Given data -
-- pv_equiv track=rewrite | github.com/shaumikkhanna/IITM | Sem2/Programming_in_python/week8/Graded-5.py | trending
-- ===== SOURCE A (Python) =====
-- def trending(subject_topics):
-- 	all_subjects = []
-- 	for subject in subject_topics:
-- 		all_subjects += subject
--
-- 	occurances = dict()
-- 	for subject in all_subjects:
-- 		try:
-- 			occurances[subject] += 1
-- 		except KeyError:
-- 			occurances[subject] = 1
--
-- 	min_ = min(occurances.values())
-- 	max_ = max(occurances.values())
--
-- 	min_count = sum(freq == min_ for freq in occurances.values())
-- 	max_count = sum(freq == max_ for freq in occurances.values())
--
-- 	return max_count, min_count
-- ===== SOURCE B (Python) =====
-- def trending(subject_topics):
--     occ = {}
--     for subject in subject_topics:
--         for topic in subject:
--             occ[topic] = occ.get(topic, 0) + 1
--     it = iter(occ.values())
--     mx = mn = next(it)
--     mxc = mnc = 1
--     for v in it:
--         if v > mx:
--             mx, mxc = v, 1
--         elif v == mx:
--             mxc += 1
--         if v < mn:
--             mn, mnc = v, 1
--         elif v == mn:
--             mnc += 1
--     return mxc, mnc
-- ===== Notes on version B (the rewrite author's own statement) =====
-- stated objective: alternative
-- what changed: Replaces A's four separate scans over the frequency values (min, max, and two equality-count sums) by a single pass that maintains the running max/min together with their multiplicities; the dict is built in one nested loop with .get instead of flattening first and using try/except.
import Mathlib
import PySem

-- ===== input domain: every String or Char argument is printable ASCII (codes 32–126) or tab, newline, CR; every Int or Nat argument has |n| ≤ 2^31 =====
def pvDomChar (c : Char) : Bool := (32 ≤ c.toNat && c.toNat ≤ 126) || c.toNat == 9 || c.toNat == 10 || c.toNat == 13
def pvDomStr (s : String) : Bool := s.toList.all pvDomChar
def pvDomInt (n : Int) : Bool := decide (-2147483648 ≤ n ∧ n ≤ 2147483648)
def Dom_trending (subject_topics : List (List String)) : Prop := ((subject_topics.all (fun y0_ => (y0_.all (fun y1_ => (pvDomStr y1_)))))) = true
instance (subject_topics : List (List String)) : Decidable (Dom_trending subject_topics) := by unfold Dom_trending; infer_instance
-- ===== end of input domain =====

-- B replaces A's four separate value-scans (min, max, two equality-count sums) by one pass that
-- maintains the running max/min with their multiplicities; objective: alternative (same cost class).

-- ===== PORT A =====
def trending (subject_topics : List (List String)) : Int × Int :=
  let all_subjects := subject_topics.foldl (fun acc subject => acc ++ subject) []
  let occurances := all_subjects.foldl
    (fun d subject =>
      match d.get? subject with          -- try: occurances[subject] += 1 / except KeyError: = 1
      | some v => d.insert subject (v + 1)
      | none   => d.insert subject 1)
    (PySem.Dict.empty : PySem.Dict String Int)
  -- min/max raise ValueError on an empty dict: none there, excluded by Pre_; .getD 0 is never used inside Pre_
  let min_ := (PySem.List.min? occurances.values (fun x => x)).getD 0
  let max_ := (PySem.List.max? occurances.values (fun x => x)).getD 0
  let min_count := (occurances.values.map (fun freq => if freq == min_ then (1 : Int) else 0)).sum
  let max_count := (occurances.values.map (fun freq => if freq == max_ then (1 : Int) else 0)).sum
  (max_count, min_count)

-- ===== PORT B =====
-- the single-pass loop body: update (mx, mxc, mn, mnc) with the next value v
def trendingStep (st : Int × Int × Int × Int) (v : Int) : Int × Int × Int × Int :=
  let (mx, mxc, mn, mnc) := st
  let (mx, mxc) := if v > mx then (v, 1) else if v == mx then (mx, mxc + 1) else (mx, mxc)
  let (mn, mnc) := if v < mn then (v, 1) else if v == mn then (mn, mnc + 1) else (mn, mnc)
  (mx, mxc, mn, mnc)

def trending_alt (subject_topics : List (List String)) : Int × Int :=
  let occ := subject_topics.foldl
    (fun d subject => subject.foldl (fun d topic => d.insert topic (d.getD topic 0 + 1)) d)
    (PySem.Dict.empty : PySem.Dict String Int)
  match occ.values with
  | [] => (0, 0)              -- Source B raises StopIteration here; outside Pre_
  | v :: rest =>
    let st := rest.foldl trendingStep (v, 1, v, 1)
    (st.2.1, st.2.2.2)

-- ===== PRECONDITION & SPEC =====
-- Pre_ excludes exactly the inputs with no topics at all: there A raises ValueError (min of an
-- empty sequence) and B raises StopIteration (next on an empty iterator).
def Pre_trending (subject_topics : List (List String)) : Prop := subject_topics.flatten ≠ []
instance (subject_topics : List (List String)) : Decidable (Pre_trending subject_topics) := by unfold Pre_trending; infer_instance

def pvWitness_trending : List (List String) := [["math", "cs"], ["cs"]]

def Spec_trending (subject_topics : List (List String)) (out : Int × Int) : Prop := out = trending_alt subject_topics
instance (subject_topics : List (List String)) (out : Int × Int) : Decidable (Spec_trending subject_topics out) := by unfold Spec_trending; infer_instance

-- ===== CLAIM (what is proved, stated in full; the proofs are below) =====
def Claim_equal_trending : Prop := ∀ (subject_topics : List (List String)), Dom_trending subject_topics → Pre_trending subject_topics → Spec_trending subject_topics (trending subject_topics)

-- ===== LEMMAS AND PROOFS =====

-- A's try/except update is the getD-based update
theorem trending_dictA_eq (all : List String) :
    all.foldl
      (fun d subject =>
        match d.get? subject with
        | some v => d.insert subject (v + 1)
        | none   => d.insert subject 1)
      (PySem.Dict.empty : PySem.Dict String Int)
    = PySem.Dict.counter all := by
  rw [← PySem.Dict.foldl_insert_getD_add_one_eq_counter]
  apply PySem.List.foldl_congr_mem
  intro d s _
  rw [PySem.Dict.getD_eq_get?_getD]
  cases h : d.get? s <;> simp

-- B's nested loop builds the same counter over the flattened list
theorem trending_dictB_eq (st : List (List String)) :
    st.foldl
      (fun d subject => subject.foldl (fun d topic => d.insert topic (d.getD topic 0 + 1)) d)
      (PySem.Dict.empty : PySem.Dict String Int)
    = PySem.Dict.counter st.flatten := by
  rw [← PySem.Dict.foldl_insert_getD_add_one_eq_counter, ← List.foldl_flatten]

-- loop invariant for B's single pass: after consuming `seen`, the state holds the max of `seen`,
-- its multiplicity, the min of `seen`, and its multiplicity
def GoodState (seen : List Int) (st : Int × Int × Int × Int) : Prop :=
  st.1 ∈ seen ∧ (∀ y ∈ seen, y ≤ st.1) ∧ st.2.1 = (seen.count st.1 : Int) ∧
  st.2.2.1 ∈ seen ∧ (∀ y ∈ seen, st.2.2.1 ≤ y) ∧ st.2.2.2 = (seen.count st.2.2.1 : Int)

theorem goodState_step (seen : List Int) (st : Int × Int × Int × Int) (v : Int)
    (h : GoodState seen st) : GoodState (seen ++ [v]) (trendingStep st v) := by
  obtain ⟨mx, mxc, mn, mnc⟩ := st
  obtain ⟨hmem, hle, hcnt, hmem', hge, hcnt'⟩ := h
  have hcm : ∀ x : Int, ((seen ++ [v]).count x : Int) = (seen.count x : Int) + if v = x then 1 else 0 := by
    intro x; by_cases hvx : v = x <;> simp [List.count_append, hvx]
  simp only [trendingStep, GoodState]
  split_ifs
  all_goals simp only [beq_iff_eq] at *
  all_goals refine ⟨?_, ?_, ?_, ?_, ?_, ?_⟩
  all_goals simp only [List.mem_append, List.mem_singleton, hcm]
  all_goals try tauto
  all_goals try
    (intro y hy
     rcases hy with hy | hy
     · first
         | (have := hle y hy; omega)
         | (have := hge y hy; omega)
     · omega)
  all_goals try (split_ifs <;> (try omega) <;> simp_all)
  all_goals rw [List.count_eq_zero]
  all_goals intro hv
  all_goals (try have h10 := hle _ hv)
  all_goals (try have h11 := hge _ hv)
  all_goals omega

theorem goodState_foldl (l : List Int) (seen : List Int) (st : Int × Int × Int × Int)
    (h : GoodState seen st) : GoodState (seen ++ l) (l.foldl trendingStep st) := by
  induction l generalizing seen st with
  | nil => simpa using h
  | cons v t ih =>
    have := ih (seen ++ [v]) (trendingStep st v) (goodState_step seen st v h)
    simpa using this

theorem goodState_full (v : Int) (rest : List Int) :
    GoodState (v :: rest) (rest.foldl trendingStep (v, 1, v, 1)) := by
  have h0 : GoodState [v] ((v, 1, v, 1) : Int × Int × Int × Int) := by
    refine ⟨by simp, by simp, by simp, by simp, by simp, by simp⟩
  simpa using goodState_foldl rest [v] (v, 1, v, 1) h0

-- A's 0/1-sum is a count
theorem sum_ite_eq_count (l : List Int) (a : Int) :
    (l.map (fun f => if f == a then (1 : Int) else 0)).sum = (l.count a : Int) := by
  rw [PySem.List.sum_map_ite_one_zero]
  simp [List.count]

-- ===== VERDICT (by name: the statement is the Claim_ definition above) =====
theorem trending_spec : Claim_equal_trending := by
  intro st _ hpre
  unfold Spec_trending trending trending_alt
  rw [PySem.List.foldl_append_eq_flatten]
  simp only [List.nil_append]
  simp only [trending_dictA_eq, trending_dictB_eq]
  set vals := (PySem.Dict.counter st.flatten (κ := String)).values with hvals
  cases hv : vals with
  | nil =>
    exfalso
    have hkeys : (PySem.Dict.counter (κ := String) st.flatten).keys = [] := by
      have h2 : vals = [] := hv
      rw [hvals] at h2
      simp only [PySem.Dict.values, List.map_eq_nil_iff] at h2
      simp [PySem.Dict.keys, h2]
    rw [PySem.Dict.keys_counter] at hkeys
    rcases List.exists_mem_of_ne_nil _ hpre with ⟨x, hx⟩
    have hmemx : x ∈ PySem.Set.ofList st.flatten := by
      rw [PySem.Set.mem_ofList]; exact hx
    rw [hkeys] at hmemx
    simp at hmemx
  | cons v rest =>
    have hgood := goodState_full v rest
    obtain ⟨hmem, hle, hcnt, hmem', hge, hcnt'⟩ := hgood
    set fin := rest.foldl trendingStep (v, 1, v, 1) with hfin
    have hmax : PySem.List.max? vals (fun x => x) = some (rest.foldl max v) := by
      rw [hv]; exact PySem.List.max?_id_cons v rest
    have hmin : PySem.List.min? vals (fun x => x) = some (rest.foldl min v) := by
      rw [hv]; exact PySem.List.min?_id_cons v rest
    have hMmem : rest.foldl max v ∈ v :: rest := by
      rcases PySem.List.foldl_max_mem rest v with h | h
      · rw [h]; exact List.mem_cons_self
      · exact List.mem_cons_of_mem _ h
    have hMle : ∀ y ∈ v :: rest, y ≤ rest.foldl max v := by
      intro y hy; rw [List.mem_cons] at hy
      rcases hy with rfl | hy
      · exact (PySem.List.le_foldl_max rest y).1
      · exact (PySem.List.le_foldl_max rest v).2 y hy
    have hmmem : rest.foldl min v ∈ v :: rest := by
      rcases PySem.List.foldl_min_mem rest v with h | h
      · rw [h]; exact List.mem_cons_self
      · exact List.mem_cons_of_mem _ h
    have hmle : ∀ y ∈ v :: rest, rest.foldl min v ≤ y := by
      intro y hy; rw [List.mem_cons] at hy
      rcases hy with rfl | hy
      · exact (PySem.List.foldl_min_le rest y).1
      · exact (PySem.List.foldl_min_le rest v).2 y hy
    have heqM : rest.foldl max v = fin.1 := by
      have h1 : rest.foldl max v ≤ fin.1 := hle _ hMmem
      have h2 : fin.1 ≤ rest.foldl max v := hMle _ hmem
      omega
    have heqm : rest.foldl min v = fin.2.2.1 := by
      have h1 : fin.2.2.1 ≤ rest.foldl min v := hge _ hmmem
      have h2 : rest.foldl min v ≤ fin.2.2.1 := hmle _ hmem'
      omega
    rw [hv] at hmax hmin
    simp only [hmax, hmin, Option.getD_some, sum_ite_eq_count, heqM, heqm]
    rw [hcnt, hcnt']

...

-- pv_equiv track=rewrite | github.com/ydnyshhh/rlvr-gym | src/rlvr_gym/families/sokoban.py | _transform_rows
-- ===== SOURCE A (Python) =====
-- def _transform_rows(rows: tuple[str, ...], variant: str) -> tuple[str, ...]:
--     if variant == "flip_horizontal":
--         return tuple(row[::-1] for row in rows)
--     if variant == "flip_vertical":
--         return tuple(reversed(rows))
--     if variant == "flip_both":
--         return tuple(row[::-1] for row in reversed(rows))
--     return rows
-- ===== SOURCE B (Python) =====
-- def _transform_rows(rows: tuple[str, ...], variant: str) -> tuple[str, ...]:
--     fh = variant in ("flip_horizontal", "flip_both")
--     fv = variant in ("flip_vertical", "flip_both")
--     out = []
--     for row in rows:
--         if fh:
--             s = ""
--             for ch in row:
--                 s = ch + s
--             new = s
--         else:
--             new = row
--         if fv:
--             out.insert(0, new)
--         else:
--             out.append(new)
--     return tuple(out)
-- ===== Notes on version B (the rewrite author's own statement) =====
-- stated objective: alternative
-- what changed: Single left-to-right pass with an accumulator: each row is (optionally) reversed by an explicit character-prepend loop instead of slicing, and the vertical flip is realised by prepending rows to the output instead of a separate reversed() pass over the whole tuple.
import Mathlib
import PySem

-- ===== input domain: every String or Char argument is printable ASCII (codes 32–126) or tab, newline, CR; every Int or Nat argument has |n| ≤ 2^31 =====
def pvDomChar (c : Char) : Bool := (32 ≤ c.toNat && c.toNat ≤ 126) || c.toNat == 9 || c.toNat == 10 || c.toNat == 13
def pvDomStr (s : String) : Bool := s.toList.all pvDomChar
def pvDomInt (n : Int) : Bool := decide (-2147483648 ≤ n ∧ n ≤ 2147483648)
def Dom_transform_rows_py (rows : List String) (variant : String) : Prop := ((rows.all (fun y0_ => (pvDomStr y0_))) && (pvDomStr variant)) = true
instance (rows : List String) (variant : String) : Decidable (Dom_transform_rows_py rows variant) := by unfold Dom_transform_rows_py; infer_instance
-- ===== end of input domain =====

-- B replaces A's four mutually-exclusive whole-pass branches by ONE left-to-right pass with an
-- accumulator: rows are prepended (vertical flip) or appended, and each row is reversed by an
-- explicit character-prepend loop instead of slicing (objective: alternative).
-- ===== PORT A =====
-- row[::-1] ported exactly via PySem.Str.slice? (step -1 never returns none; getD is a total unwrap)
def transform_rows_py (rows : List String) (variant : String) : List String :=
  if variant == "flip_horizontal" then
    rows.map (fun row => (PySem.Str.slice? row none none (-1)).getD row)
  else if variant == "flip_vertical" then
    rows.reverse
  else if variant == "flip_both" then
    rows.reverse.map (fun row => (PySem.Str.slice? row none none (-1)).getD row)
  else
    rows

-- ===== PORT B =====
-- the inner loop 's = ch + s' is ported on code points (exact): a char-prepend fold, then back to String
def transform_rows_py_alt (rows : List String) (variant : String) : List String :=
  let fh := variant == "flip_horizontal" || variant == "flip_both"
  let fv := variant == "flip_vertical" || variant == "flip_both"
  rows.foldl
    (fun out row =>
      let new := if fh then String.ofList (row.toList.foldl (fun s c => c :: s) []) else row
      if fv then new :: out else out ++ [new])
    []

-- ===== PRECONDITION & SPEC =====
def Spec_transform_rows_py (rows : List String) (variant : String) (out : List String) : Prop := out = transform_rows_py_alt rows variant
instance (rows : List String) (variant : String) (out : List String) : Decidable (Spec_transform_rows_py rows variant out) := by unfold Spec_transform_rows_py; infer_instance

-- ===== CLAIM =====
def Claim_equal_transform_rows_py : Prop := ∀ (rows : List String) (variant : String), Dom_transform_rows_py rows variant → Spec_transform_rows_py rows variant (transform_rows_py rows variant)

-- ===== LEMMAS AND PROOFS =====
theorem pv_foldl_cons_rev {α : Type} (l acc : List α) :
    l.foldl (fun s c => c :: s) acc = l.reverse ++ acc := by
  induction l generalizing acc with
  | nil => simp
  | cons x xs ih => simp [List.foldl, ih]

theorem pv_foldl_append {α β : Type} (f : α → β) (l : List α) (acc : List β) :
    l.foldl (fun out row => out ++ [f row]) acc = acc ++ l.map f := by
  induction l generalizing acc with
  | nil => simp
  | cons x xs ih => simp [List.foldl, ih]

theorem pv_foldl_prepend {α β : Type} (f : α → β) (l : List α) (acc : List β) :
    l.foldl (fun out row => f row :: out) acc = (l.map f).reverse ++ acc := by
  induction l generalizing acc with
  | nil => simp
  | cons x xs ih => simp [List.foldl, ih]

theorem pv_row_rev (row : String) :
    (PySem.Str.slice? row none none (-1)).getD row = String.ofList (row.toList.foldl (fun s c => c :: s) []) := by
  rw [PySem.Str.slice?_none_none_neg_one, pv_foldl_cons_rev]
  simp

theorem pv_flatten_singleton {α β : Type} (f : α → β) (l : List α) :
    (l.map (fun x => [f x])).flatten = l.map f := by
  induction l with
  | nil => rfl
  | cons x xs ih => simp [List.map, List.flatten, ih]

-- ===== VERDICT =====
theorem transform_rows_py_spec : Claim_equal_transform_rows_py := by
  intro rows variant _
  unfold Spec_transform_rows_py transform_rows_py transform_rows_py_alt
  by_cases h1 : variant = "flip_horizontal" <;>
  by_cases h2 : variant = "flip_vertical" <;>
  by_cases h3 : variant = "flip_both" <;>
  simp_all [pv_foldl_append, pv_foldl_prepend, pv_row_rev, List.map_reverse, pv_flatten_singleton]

Problem to work on - If a line in the records above contains the word "each", copy it.

Result below -
-- what changed: Single left-to-right pass with an accumulator: each row is (optionally) reversed by an explicit character-prepend loop instead of slicing, and the vertical flip is realised by prepending rows to the output instead of a separate reversed() pass over the whole tuple.
-- accumulator: rows are prepended (vertical flip) or appended, and each row is reversed by an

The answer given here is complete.